| THE TASK |
Can you restate the lines of the entries below, word for word, from the first one through the line that includes "if a == '@' and"?

| Saved data entries |
---

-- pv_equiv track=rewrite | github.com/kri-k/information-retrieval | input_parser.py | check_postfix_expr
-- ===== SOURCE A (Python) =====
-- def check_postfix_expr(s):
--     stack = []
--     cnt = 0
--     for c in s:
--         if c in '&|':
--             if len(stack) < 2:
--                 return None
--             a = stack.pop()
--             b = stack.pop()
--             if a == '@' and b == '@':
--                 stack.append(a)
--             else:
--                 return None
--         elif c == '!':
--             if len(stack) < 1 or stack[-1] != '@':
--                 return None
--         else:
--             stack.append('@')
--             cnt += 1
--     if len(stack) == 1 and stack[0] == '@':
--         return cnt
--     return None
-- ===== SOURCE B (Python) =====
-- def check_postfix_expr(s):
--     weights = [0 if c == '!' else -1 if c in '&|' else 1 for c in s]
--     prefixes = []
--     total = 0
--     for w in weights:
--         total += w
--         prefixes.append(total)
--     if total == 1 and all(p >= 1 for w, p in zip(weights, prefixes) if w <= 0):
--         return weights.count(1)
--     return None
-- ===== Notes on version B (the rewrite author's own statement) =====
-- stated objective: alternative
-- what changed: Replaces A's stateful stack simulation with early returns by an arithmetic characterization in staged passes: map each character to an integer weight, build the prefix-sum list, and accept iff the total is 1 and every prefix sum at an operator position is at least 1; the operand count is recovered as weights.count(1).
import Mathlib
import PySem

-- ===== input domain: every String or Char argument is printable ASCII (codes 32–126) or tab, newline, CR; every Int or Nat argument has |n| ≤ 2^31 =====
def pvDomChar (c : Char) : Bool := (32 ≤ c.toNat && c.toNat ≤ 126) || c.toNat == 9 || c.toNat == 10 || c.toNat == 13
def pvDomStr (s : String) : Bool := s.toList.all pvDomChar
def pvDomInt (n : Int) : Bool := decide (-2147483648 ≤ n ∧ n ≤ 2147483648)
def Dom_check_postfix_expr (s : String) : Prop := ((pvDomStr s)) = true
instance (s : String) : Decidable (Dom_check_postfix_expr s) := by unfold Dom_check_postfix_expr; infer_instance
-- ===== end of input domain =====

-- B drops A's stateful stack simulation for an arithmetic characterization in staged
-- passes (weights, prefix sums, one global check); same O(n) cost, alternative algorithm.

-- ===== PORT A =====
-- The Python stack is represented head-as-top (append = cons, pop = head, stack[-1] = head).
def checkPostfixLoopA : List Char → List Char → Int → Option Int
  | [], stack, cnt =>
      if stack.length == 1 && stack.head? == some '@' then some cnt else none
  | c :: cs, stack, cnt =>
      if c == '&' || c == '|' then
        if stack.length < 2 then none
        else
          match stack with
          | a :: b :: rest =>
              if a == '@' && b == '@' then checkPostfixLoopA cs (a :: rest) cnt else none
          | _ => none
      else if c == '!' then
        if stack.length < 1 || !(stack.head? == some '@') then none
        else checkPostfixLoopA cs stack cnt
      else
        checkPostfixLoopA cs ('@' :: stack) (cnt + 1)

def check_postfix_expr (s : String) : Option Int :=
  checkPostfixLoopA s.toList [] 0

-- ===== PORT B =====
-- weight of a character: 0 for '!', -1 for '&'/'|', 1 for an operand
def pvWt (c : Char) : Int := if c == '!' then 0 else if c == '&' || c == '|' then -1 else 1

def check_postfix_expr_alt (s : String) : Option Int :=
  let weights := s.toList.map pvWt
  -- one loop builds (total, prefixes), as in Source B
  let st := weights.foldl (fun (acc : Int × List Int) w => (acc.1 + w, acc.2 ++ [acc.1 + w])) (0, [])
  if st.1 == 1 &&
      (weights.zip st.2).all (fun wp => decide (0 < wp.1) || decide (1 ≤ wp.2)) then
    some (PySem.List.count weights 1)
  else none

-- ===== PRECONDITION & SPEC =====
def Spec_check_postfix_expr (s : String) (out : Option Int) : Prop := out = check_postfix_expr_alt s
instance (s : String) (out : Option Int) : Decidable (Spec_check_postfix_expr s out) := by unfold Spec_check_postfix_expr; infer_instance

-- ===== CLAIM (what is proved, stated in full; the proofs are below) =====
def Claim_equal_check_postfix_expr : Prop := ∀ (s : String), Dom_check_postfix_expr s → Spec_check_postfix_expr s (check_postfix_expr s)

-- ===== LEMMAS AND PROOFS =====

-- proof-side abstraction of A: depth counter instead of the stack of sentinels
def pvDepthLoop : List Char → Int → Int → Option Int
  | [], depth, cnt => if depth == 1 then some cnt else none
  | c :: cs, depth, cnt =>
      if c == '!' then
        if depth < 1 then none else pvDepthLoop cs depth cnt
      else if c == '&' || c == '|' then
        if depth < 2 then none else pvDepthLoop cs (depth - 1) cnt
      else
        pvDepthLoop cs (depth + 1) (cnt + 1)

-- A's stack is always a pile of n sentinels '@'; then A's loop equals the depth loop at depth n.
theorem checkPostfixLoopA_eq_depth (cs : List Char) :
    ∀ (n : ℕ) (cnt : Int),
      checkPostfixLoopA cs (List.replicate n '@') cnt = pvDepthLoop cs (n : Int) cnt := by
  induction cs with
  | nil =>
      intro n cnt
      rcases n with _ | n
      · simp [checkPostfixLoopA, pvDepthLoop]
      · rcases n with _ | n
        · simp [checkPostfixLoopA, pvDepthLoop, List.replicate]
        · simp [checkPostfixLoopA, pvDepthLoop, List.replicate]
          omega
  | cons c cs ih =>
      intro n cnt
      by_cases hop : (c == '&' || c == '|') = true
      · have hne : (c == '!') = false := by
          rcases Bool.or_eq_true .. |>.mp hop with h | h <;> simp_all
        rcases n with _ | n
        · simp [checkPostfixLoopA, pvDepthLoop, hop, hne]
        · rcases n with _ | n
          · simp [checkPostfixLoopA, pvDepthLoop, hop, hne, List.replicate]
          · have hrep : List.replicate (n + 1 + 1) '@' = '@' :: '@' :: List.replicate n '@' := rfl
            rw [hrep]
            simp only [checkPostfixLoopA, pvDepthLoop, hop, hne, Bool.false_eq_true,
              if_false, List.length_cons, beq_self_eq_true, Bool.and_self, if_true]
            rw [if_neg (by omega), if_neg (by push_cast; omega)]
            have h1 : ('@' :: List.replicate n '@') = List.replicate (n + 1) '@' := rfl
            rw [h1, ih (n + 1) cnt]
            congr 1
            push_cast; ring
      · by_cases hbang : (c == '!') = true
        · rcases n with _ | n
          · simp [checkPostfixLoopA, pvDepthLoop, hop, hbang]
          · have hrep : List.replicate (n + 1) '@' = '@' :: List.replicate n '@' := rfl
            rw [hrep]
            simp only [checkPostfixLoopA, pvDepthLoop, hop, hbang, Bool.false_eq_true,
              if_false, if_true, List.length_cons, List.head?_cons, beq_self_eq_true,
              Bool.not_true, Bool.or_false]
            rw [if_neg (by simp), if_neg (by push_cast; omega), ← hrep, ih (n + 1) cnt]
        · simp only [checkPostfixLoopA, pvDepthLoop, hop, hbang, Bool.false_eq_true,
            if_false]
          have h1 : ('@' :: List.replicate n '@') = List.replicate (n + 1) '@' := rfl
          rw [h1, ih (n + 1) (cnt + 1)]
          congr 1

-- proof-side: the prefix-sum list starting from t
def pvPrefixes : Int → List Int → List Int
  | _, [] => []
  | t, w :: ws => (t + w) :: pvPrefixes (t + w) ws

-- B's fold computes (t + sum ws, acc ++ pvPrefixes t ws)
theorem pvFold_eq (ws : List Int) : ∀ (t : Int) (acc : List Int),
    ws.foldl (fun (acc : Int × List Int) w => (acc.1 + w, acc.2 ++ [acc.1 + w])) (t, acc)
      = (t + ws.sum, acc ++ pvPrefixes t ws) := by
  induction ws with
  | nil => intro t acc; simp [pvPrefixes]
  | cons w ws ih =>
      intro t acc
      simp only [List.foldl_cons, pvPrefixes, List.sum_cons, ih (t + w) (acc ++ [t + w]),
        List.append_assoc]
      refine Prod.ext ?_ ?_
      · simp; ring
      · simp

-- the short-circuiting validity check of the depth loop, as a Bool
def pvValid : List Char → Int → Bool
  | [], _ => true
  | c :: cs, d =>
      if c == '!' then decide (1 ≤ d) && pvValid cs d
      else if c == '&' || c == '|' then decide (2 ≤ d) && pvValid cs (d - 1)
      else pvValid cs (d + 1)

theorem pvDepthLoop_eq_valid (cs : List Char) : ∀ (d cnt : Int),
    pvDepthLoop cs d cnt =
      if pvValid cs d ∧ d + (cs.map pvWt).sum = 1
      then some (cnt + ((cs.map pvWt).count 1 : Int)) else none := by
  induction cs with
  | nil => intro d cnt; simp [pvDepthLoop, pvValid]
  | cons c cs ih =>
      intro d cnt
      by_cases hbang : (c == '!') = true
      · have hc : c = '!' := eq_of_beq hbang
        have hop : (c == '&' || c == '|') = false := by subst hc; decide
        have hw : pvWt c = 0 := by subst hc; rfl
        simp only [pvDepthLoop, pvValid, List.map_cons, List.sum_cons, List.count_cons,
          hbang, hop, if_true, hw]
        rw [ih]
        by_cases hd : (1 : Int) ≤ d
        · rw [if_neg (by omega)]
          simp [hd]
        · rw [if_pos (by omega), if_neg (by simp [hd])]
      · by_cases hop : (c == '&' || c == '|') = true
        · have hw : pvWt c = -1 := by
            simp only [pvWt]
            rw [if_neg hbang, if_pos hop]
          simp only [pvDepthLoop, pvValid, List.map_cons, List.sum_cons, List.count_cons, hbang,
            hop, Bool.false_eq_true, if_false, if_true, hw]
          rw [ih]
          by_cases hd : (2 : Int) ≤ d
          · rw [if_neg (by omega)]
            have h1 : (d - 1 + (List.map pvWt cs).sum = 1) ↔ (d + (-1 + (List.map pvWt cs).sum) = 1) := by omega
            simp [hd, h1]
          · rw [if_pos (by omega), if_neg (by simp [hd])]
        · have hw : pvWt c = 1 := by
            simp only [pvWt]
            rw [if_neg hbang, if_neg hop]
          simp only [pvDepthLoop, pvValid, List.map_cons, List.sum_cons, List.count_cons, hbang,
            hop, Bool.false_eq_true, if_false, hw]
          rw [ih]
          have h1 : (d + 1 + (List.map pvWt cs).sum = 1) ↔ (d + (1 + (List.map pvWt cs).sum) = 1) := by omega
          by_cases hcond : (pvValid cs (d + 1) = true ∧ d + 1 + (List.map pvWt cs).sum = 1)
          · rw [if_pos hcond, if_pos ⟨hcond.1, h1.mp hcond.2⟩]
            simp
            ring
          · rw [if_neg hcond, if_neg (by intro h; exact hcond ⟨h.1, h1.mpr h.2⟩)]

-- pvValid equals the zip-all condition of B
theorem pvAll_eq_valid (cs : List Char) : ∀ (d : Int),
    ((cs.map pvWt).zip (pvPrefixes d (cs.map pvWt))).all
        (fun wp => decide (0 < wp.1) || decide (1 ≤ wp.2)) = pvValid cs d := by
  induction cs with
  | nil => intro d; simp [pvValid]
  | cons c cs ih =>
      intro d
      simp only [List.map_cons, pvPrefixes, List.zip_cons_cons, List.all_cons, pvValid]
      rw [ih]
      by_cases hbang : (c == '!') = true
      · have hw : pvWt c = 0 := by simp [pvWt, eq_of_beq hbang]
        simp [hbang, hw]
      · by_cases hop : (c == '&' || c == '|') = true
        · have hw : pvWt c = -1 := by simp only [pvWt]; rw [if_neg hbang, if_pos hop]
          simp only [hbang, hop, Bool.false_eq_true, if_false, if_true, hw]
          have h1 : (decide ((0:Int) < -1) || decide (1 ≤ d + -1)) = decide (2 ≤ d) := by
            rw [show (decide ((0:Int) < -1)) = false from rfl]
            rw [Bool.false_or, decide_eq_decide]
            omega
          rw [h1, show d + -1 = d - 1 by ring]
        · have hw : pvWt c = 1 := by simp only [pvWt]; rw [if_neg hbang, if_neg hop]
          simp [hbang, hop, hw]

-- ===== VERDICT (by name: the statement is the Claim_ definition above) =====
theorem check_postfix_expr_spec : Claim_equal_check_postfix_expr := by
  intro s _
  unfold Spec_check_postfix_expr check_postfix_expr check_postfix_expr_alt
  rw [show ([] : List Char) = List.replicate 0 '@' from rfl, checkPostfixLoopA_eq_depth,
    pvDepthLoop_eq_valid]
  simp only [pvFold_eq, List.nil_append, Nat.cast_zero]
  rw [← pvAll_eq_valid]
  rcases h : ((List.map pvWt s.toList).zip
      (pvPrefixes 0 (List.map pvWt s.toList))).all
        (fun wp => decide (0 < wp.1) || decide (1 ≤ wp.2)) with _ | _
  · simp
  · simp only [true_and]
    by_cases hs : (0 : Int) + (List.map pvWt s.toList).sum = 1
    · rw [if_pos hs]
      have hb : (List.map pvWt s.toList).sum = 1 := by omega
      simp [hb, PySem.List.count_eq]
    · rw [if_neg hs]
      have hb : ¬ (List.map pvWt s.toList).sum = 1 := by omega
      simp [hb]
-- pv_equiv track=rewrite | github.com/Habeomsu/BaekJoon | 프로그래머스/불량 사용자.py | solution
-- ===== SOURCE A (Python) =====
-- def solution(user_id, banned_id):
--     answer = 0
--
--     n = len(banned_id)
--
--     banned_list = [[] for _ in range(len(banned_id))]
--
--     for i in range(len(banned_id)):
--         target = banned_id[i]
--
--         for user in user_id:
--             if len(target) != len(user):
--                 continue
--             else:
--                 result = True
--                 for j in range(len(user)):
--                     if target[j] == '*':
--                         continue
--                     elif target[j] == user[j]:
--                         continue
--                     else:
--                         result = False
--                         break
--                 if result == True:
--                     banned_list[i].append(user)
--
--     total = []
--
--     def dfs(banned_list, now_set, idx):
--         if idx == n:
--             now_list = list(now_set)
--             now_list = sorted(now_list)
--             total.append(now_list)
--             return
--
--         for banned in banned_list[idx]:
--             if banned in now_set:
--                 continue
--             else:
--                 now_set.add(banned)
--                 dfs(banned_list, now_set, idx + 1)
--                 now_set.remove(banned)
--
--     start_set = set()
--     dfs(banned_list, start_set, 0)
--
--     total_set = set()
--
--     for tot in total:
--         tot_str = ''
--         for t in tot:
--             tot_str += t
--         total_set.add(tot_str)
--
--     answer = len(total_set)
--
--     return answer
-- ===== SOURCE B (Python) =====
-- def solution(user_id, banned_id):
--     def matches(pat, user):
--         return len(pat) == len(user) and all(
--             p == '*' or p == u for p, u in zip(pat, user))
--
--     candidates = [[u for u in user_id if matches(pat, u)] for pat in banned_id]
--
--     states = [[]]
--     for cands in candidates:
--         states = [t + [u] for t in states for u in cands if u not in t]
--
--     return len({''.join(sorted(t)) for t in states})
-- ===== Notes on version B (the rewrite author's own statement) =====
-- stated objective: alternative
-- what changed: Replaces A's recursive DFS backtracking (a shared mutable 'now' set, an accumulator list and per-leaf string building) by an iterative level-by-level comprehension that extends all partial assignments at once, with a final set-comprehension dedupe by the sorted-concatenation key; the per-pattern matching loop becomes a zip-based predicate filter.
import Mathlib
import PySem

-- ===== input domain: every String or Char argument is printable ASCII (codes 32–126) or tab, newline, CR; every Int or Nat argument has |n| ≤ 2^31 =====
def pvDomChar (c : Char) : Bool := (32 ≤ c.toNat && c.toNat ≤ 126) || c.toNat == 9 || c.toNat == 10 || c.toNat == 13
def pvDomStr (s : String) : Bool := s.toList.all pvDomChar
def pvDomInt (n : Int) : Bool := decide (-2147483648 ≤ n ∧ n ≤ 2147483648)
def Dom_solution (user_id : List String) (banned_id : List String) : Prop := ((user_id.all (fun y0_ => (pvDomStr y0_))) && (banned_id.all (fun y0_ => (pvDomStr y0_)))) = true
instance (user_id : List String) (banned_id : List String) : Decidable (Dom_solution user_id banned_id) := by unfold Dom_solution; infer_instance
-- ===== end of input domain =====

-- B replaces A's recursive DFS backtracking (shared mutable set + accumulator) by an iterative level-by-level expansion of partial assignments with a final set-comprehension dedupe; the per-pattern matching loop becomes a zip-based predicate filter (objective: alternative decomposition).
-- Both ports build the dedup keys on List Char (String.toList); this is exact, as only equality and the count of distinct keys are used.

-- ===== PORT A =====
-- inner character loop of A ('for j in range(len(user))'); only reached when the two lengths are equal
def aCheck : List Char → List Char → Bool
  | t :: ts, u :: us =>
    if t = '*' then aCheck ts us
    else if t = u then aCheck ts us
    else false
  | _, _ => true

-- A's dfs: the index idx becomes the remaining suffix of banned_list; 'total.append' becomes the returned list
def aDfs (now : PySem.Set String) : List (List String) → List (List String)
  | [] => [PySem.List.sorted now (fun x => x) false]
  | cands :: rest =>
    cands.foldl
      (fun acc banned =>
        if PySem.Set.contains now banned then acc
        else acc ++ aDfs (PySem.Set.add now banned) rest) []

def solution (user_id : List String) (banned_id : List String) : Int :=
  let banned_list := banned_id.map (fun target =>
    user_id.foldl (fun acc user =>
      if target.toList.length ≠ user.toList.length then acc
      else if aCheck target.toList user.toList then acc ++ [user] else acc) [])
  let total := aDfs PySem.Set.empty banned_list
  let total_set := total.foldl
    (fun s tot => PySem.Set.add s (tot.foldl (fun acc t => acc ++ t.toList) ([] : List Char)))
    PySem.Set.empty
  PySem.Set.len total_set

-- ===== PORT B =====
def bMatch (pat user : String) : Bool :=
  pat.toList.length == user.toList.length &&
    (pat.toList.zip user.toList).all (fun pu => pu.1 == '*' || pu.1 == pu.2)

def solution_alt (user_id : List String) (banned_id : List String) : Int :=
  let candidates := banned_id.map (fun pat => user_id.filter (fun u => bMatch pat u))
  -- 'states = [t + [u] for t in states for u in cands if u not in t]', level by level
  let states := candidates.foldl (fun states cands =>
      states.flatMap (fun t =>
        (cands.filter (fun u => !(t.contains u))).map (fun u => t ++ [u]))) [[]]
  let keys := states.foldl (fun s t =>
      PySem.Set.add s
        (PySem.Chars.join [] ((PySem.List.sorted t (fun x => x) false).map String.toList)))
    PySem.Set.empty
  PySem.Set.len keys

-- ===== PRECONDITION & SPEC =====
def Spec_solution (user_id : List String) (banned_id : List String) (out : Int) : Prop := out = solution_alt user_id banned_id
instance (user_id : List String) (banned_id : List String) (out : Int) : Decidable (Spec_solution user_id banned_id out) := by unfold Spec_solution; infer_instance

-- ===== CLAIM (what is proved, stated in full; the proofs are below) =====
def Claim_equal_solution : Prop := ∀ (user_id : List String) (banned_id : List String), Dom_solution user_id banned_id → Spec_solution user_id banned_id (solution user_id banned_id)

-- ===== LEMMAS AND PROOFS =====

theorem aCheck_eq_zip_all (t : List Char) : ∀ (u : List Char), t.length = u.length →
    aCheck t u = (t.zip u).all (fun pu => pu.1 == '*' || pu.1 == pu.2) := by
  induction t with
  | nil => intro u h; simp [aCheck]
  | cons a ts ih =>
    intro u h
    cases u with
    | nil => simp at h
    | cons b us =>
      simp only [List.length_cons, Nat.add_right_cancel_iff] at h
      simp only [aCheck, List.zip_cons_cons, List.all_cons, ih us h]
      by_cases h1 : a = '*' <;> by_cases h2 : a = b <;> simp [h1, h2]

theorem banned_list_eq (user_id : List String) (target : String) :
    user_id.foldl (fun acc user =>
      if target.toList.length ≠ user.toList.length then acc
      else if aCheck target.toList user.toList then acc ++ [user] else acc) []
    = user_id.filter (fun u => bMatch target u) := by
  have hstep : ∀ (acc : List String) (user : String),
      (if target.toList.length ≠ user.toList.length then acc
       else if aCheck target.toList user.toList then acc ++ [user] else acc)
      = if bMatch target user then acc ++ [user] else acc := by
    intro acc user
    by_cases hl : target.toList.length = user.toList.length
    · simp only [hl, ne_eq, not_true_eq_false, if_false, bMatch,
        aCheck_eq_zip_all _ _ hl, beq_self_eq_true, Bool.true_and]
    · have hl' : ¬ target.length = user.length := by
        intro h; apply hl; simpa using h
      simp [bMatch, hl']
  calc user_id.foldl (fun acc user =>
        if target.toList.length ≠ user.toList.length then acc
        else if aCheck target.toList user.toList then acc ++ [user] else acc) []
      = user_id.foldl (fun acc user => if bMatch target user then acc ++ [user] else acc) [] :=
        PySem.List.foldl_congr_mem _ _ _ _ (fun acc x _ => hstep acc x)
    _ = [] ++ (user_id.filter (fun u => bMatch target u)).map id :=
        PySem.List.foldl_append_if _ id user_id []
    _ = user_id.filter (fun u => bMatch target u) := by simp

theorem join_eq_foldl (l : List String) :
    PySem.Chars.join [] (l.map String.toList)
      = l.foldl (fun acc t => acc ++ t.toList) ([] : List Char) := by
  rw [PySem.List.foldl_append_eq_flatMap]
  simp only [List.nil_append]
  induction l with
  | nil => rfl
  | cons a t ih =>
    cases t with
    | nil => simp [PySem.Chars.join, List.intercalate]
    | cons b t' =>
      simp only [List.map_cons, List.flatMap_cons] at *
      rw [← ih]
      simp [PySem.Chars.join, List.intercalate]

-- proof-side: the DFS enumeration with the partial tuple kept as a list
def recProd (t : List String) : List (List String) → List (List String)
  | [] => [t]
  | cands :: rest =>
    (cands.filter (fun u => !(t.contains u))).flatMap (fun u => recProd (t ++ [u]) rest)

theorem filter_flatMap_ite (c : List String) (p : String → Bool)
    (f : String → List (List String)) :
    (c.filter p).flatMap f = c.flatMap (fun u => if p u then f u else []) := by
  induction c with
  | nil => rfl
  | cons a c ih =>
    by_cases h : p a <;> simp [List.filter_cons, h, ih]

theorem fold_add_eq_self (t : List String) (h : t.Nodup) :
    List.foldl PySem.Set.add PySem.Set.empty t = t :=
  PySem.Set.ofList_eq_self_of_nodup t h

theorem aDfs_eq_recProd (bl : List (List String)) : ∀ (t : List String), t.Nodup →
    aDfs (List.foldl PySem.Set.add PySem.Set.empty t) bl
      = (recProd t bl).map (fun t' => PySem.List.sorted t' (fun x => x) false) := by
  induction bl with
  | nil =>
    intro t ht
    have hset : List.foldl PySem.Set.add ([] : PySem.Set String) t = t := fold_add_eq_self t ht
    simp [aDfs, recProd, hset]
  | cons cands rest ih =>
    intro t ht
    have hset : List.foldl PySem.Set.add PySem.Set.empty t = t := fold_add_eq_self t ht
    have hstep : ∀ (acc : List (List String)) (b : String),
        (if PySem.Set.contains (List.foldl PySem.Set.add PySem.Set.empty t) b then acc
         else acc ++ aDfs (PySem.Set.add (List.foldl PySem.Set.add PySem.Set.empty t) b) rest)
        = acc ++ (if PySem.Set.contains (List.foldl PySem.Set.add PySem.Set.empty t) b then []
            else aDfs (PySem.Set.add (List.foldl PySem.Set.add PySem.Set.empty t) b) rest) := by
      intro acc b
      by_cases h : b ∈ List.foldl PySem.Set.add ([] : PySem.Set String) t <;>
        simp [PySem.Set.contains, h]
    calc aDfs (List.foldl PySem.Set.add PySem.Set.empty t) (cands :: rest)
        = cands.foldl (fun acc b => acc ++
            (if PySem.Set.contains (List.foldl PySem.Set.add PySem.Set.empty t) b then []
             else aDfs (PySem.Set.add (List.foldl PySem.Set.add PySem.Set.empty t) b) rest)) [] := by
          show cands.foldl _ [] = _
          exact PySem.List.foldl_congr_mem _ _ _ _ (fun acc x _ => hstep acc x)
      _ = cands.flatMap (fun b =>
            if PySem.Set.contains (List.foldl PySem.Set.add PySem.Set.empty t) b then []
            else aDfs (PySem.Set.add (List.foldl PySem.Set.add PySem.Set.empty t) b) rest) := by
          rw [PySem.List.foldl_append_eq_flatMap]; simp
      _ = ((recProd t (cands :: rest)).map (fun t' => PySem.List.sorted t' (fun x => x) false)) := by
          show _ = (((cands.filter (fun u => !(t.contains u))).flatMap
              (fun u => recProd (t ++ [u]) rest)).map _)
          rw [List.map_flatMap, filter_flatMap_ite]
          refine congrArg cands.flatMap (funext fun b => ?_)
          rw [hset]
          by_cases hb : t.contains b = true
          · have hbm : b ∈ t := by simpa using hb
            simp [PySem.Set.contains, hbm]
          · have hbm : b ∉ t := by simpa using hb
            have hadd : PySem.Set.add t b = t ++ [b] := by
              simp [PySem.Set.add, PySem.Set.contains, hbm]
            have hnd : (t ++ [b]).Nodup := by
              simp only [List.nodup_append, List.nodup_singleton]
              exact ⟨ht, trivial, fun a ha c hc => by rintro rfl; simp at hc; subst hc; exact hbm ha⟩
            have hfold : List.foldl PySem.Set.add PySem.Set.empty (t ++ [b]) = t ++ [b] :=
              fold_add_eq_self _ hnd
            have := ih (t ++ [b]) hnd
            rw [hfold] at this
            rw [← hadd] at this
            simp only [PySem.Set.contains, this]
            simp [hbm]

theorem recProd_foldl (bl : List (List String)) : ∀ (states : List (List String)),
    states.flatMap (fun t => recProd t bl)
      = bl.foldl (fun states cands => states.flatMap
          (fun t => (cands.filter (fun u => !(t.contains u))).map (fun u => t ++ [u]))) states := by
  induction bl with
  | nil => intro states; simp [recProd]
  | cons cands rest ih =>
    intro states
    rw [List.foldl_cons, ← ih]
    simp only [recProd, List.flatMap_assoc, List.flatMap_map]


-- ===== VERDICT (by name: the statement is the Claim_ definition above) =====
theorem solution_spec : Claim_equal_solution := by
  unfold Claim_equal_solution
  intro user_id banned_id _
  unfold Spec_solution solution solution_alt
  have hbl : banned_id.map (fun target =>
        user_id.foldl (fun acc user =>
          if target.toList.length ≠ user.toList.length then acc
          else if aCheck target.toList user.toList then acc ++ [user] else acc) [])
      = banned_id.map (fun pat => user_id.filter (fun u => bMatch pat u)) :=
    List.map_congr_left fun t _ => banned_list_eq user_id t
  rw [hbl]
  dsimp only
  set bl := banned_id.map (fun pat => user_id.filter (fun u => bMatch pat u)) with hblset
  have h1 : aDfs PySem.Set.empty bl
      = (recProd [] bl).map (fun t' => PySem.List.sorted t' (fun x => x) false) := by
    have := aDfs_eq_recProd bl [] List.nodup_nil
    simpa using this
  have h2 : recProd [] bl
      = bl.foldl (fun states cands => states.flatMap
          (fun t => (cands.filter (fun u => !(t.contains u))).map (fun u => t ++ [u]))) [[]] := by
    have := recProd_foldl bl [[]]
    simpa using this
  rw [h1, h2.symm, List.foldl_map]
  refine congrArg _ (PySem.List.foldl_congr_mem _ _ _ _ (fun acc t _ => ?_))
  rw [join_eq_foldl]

---

| YOUR SOLUTION |
-- pv_equiv track=rewrite | github.com/kri-k/information-retrieval | input_parser.py | check_postfix_expr
-- ===== SOURCE A (Python) =====
-- def check_postfix_expr(s):
--     stack = []
--     cnt = 0
--     for c in s:
--         if c in '&|':
--             if len(stack) < 2:
--                 return None
--             a = stack.pop()
--             b = stack.pop()
--             if a == '@' and b == '@':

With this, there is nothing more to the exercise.